I do work out, and eat clean. I don't drink soda, but I drink beer. I use to drink hards, but I've stuck to just bear/malt. The amount of bottles/cans I use to collect were disgusting. It was misery, and the dumbest thing was the repeat I put on for myself.

I think alcohol puts your organs at risk for failure, health consequences, and most of all the nervous system.

Thanks for the help.


----------



## sherbert (Jun 24, 2005)

I'm sure that I have gone without booze or weed for months at a time, possibly years. Fortunately drinking and doing drugs has never really been a problem for me so there has never been a need to count. 

There was a moment when I was baked and I thought it was the most eye-opening drug out there, but that passed quickly. It's too much, too quickly and it doesn't last. Can it be fun? Sure. 

Sobriety is the best way to deal with reality. In the right state you are balanced and able to solve problems efficiently and effectively.


----------



## thesloth (May 23, 2010)

I think its healthy for your brain to go on vacations sometimes. If you can't afford the trip to the exotic island beach then drugs come in handy.


----------



## RenegadeReloaded (Mar 12, 2011)

I've been sober for like 3 weaks till yesterday when I had a nervous breakdown and resorted to alcohol to make my anxiety.

Alcohol is two sided: brings down anxiety, afterwards brings up depression.

But in these weeks I've been sober I felt great. The compromise i made today was a mistake.


----------



## Positive (Jun 29, 2009)

I cant' seem to quit the drinking and in fact have gone on some weekend binges. I need to go cold turkey.. I have also drunk while on kpin =(


----------



## handbasket (Apr 18, 2011)

I use to be a daily benzo user for years, and a daily drinker for years.

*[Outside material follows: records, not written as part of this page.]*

-- pv_equiv track=rewrite | github.com/einstalek/invoice_ai | config/header.py | _get_initials
-- ===== SOURCE A (Python) =====
-- def _get_initials(given_name: str, family_name: str, full_name: str, email: str) -> str:
--     if given_name and family_name:
--         return (given_name[0] + family_name[0]).upper()
--     if full_name:
--         parts = [p for p in full_name.strip().split() if p]
--         if len(parts) >= 2:
--             return (parts[0][0] + parts[1][0]).upper()
--         if len(parts) == 1:
--             return parts[0][:2].upper()
--     if email:
--         handle = email.split("@", 1)[0]
--         parts = [p for p in handle.replace("-", " ").replace("_", " ").replace(".", " ").split() if p]
--         if len(parts) >= 2:
--             return (parts[0][0] + parts[1][0]).upper()
--         if len(parts) == 1:
--             return parts[0][:2].upper()
--     return ""
-- ===== SOURCE B (Python) =====
-- def _get_initials(given_name: str, family_name: str, full_name: str, email: str) -> str:
--     if given_name and family_name:
--         return (given_name[0] + family_name[0]).upper()
--     # One character-level scan per source: no splitting, no token lists.
--     # Track first word's first two chars and the second word's first char; stop early.
--     for text, extra in ((full_name, ""), (email.split("@", 1)[0], "-_.")):
--         c1 = c2 = d1 = None
--         between = False  # a separator has been seen after the first word started
--         for ch in text:
--             if ch.isspace() or ch in extra:
--                 between = between or c1 is not None
--                 continue
--             if c1 is None:
--                 c1 = ch
--             elif between:
--                 d1 = ch
--                 break
--             elif c2 is None:
--                 c2 = ch
--         if d1 is not None:
--             return (c1 + d1).upper()
--         if c1 is not None:
--             return (c1 + (c2 or "")).upper()
--     return ""
-- ===== Notes on version B (the rewrite author's own statement) =====
-- stated objective: alternative
-- what changed: Replaces A's strip/replace/split/filter token-list pipelines by a single character-level state-machine scan per source that records the first word's first two characters and the second word's first character and stops as soon as the second word starts; no intermediate strings or token lists are built.
import Mathlib
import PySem

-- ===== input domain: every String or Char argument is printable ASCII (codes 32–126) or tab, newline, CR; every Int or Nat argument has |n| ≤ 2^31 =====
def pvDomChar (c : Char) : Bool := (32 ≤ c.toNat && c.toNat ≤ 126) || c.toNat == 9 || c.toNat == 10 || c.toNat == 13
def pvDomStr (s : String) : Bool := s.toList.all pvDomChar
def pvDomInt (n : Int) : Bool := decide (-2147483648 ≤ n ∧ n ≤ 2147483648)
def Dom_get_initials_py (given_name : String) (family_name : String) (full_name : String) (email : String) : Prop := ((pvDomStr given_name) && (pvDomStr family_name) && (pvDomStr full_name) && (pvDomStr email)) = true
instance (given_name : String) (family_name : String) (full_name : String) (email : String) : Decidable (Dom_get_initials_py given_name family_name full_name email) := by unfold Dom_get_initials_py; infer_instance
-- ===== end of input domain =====

-- B replaces A's strip/replace/split/filter token-list pipelines by one character-level
-- state-machine scan per source (first two chars of word 1, first char of word 2, early
-- exit); a different algorithm of the same cost.

-- ===== PORT A =====
def get_initials_py (given_name : String) (family_name : String) (full_name : String) (email : String) : String :=
  if given_name ≠ "" ∧ family_name ≠ "" then
    -- (given_name[0] + family_name[0]).upper()
    String.ofList (PySem.Chars.upper [given_name.toList.headD ' ', family_name.toList.headD ' '])
  else
    -- the 'if full_name:' block may fall through; model its early returns as an Option
    let fuRes : Option (List Char) :=
      if full_name ≠ "" then
        let parts := (PySem.Chars.split₀ (PySem.Chars.strip full_name.toList)).filter (fun p => p ≠ [])
        if parts.length ≥ 2 then
          some (PySem.Chars.upper [(parts.getD 0 []).headD ' ', (parts.getD 1 []).headD ' '])
        else if parts.length = 1 then
          some (PySem.Chars.upper ((parts.getD 0 []).take 2))
        else none
      else none
    match fuRes with
    | some r => String.ofList r
    | none =>
      if email ≠ "" then
        let handle := ((PySem.Chars.splitMax? email.toList ['@'] 1).getD []).getD 0 []
        let parts := (PySem.Chars.split₀ (PySem.Chars.replace (PySem.Chars.replace (PySem.Chars.replace handle ['-'] [' ']) ['_'] [' ']) ['.'] [' '])).filter (fun p => p ≠ [])
        if parts.length ≥ 2 then
          String.ofList (PySem.Chars.upper [(parts.getD 0 []).headD ' ', (parts.getD 1 []).headD ' '])
        else if parts.length = 1 then
          String.ofList (PySem.Chars.upper ((parts.getD 0 []).take 2))
        else ""
      else ""

-- ===== PORT B =====
-- the inner 'for ch in text' loop: state (c1, c2, between); returns (c1, c2, d1),
-- breaking (returning) as soon as the first char of the second word is seen
def pvCharLoop (extra : List Char) : List Char → Option Char → Option Char → Bool → Option Char × Option Char × Option Char
  | [], c1, c2, _ => (c1, c2, none)
  | ch :: rest, c1, c2, between =>
    if PySem.Chars.isspace ch || extra.contains ch then
      pvCharLoop extra rest c1 c2 (between || c1.isSome)
    else
      match c1 with
      | none => pvCharLoop extra rest (some ch) c2 between
      | some _ =>
        if between then (c1, c2, some ch)          -- d1 = ch; break
        else if c2.isNone then pvCharLoop extra rest c1 (some ch) between
        else pvCharLoop extra rest c1 c2 between

-- the two trailing 'if's of the loop body ((c1+d1).upper() / (c1+(c2 or "")).upper())
def pvOutOf : Option Char × Option Char × Option Char → Option (List Char)
  | (some c1, _, some d1) => some (PySem.Chars.upper [c1, d1])
  | (none, _, some _) => none   -- unreachable: pvCharLoop sets d1 only after c1 is set
  | (some c1, c2, none) => some (PySem.Chars.upper (c1 :: c2.toList))
  | (none, _, none) => none

def pvSourceOut (text extra : List Char) : Option (List Char) :=
  pvOutOf (pvCharLoop extra text none none false)

-- the 'for text, extra in (…)' loop: first source that produces initials, else ""
def pvLoop : List (List Char × List Char) → List Char
  | [] => []
  | (t, e) :: rest => match pvSourceOut t e with | some r => r | none => pvLoop rest

def get_initials_py_alt (given_name : String) (family_name : String) (full_name : String) (email : String) : String :=
  if given_name ≠ "" ∧ family_name ≠ "" then
    String.ofList (PySem.Chars.upper [given_name.toList.headD ' ', family_name.toList.headD ' '])
  else
    let handle := ((PySem.Chars.splitMax? email.toList ['@'] 1).getD []).getD 0 []
    String.ofList (pvLoop [(full_name.toList, []), (handle, ['-', '_', '.'])])

-- ===== PRECONDITION & SPEC =====
def Spec_get_initials_py (given_name : String) (family_name : String) (full_name : String) (email : String) (out : String) : Prop := out = get_initials_py_alt given_name family_name full_name email
instance (given_name : String) (family_name : String) (full_name : String) (email : String) (out : String) : Decidable (Spec_get_initials_py given_name family_name full_name email out) := by unfold Spec_get_initials_py; infer_instance

-- ===== CLAIM (what is proved, stated in full; the proofs are below) =====
def Claim_equal_get_initials_py : Prop := ∀ (given_name : String) (family_name : String) (full_name : String) (email : String), Dom_get_initials_py given_name family_name full_name email → Spec_get_initials_py given_name family_name full_name email (get_initials_py given_name family_name full_name email)

-- ===== LEMMAS AND PROOFS =====

-- simple recursive splitter: words of l (reading a partial reversed word cur), by predicate q
def pvTokC (q : Char → Bool) : List Char → List Char → List (List Char)
  | cur, [] => if cur.isEmpty then [] else [cur.reverse]
  | cur, c :: rest => if q c then (if cur.isEmpty then pvTokC q [] rest else cur.reverse :: pvTokC q [] rest) else pvTokC q (c :: cur) rest

-- classification of a token list as A's length-based branches read it
def pvClOut : List (List Char) → Option (List Char)
  | [] => none
  | [t] => some (PySem.Chars.upper (t.take 2))
  | t :: u :: _ => some (PySem.Chars.upper [t.headD ' ', u.headD ' '])

theorem pv_go_spec (l cur acc) : PySem.Chars.split₀.go l cur acc = acc.reverse ++ pvTokC PySem.Chars.isspace cur l := by
  induction l generalizing cur acc with
  | nil => by_cases h : cur.isEmpty <;> simp [PySem.Chars.split₀.go, pvTokC, h]
  | cons c rest ih =>
    by_cases hq : PySem.Chars.isspace c
    · by_cases hc : cur.isEmpty <;> simp [PySem.Chars.split₀.go, pvTokC, hq, hc, ih]
    · simp [PySem.Chars.split₀.go, pvTokC, hq, ih]

theorem pv_split₀_eq (s : List Char) : PySem.Chars.split₀ s = pvTokC PySem.Chars.isspace [] s := by
  have := pv_go_spec s [] []
  simpa [PySem.Chars.split₀] using this

theorem pv_tok_ne (q : Char → Bool) (l cur : List Char) : ∀ t ∈ pvTokC q cur l, t ≠ [] := by
  induction l generalizing cur with
  | nil =>
    by_cases h : cur.isEmpty
    · simp [pvTokC, h]
    · intro t ht
      simp [pvTokC, h] at ht
      subst ht
      simp [List.isEmpty_iff] at h
      simpa using h
  | cons c rest ih =>
    intro t ht
    by_cases hq : q c
    · by_cases hc : cur.isEmpty
      · simp [pvTokC, hq, hc] at ht
        exact ih [] t ht
      · simp [pvTokC, hq, hc] at ht
        rcases ht with h1 | h2
        · subst h1
          simp [List.isEmpty_iff] at hc
          simpa using hc
        · exact ih [] t h2
    · simp [pvTokC, hq] at ht
      exact ih (c :: cur) t ht
lemma markAll_len (L : List (List String)) (is : List Nat) (v : List (List Bool)) :
    (is.foldl (fun v i => (List.range L.length).foldl
        (fun v j => if (L.getD i []).getD j "" = "#" then g2set v (↑i) (↑j) true else v) v)
      v).length = v.length := by
  induction is generalizing v with
  | nil => rfl
  | cons i is ih =>
    simp only [List.foldl_cons]
    rw [ih, markRow_len]

lemma markAll_rowlen (L : List (List String)) (is : List Nat) (v : List (List Bool)) (p : Nat) :
    ((is.foldl (fun v i => (List.range L.length).foldl
        (fun v j => if (L.getD i []).getD j "" = "#" then g2set v (↑i) (↑j) true else v) v)
      v).getD p []).length = (v.getD p []).length := by
  induction is generalizing v with
  | nil => rfl
  | cons i is ih =>
    simp only [List.foldl_cons]
    rw [ih, markRow_rowlen]

lemma markAll_get (L : List (List String)) (is : List Nat) (v : List (List Bool)) (a b : Nat)
    (hlen : ∀ i ∈ is, i < v.length)
    (hrow : ∀ i ∈ is, ∀ j : Nat, j < L.length → j < (v.getD i []).length) :
    g2get (is.foldl (fun v i => (List.range L.length).foldl
        (fun v j => if (L.getD i []).getD j "" = "#" then g2set v (↑i) (↑j) true else v) v)
      v) (↑a) (↑b) false =
      if a ∈ is ∧ b < L.length ∧ (L.getD a []).getD b "" = "#" then true
      else g2get v (↑a) (↑b) false := by
  induction is generalizing v with
  | nil => simp
  | cons i is ih =>
    simp only [List.foldl_cons]
    rw [ih _ (fun i' h => by rw [markRow_len]; exact hlen i' (List.mem_cons_of_mem _ h))
      (fun i' h j hj => by rw [markRow_rowlen]; exact hrow i' (List.mem_cons_of_mem _ h) j hj)]
    rw [markRow_get L i (List.range L.length) v a b (hlen i List.mem_cons_self)
      (fun j hj => hrow i List.mem_cons_self j (List.mem_range.mp hj))]
    by_cases ha : a = i
    · subst ha
      clear ih hlen hrow
      by_cases hbl : b < L.length <;> by_cases hcell : (L.getD a []).getD b "" = "#" <;>
        simp_all [List.mem_cons, List.mem_range]
    · simp [ha, List.mem_cons]
-- pv_equiv track=rewrite | github.com/wattaihei/ProgrammingContest | AtCoder/MSOLUTIONS2020/probE.py | scores
-- ===== SOURCE A (Python) =====
-- INF = 10**18
--
-- def scores(Xs):
--     L = len(Xs)
--     dp = [[INF]*(L+1) for _ in range(L+1)]
--     # k = 0
--     init = 0
--     for x, p in Xs:
--         init += abs(x)*p
--     if L == 0:
--         return [0]
--     # k = 1
--     for ix, (x, p) in enumerate(Xs):
--         dp[ix][0] = init
--         score = 0
--         for jx, (y, q) in enumerate(Xs):
--             score += min(abs(y)*q, abs(x-y)*q)
--         dp[ix][1] = score
--
--     # k > 1
--     for k in range(1, L):
--         for ix, (x, p) in enumerate(Xs):
--             for iy in range(ix+1, L):
--                 y, q = Xs[iy]
--                 tmp = dp[ix][k]
--                 for iz in range(ix+1, L):
--                     z, r = Xs[iz]
--                     new = abs(z-y)
--                     pre = min(abs(z), abs(z-x))
--                     if new < pre:
--                         tmp += (new - pre)*r
--                 dp[iy][k+1] = min(dp[iy][k+1], tmp)
--
--     ret = [INF]*(L+1)
--     for k in range(L+1):
--         for j in range(L+1):
--             ret[k] = min(dp[j][k], ret[k])
--
--     return ret
-- ===== SOURCE B (Python) =====
-- INF = 10**18
--
-- def scores(Xs):
--     # Hoist the k-independent inner sum S[ix][iy] out of the k-loop: O(L^3) instead of O(L^4).
--     # All reported scores are capped at the INF sentinel (every min is seeded with INF).
--     L = len(Xs)
--     if L == 0:
--         return [0]
--     init = 0
--     for x, p in Xs:
--         init += abs(x) * p
--     # S[ix][iy] = total improvement on points right of ix when iy is chosen after ix
--     S = [[0] * L for _ in range(L)]
--     for ix in range(L):
--         x = Xs[ix][0]
--         for iy in range(ix + 1, L):
--             y = Xs[iy][0]
--             s = 0
--             for iz in range(ix + 1, L):
--                 z, r = Xs[iz]
--                 d = abs(z - y) - min(abs(z), abs(z - x))
--                 if d < 0:
--                     s += d * r
--             S[ix][iy] = s
--     # k = 1 row
--     cur = []
--     for ix in range(L):
--         x = Xs[ix][0]
--         sc = 0
--         for y, q in Xs:
--             sc += min(abs(y) * q, abs(x - y) * q)
--         cur.append(sc)
--     m1 = INF
--     for v in cur:
--         m1 = min(m1, v)
--     ret = [min(init, INF), m1]
--     # rows k = 2 .. L
--     for _k in range(2, L + 1):
--         nxt = []
--         for iy in range(L):
--             m = INF
--             for ix in range(iy):
--                 m = min(m, cur[ix] + S[ix][iy])
--             nxt.append(m)
--         mk = INF
--         for v in nxt:
--             mk = min(mk, v)
--         ret.append(mk)
--         cur = nxt
--     return ret
-- ===== Notes on version B (the rewrite author's own statement) =====
-- stated objective: faster
-- what changed: The k-independent inner sum over iz is hoisted out of the k-loop into a precomputed table S[ix][iy], turning the O(L^4) four-deep DP into an O(L^3) precompute plus an O(L^3) row-by-row DP that keeps only the current k-row instead of the full (L+1)x(L+1) table.
import Mathlib
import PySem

I've cut benzos completely for the past several years, and i have reduced drinking to once or twice a week in the past several months. It helps amazingly well. It clears your head to the point where you realize how dumb it was before, and simple realizations start coming back and you find it startling you ignored them when abusing substances. Very good to do this.


----------



## mawthruh (Apr 27, 2011)

This is the longest I've been sober since I started drinking. It's been a little over a month...that's probably the longest I've been sober in the last five years! I was drinking very excessively, too. All day, every single day. Going into hospital for withdrawals, alcohol poisoning, getting hurt and in trouble constantly...It was really bad. I recently came home to try and stay sober. It is very hard though. I used to drink before even going into stores, hitchhiking, or any other time I had to interact with people, and it helped (obviously). Now that I'm not drinking I'm finding it very difficult to even leave the house! I went to a doctor though and am on some medication...hopefully it works!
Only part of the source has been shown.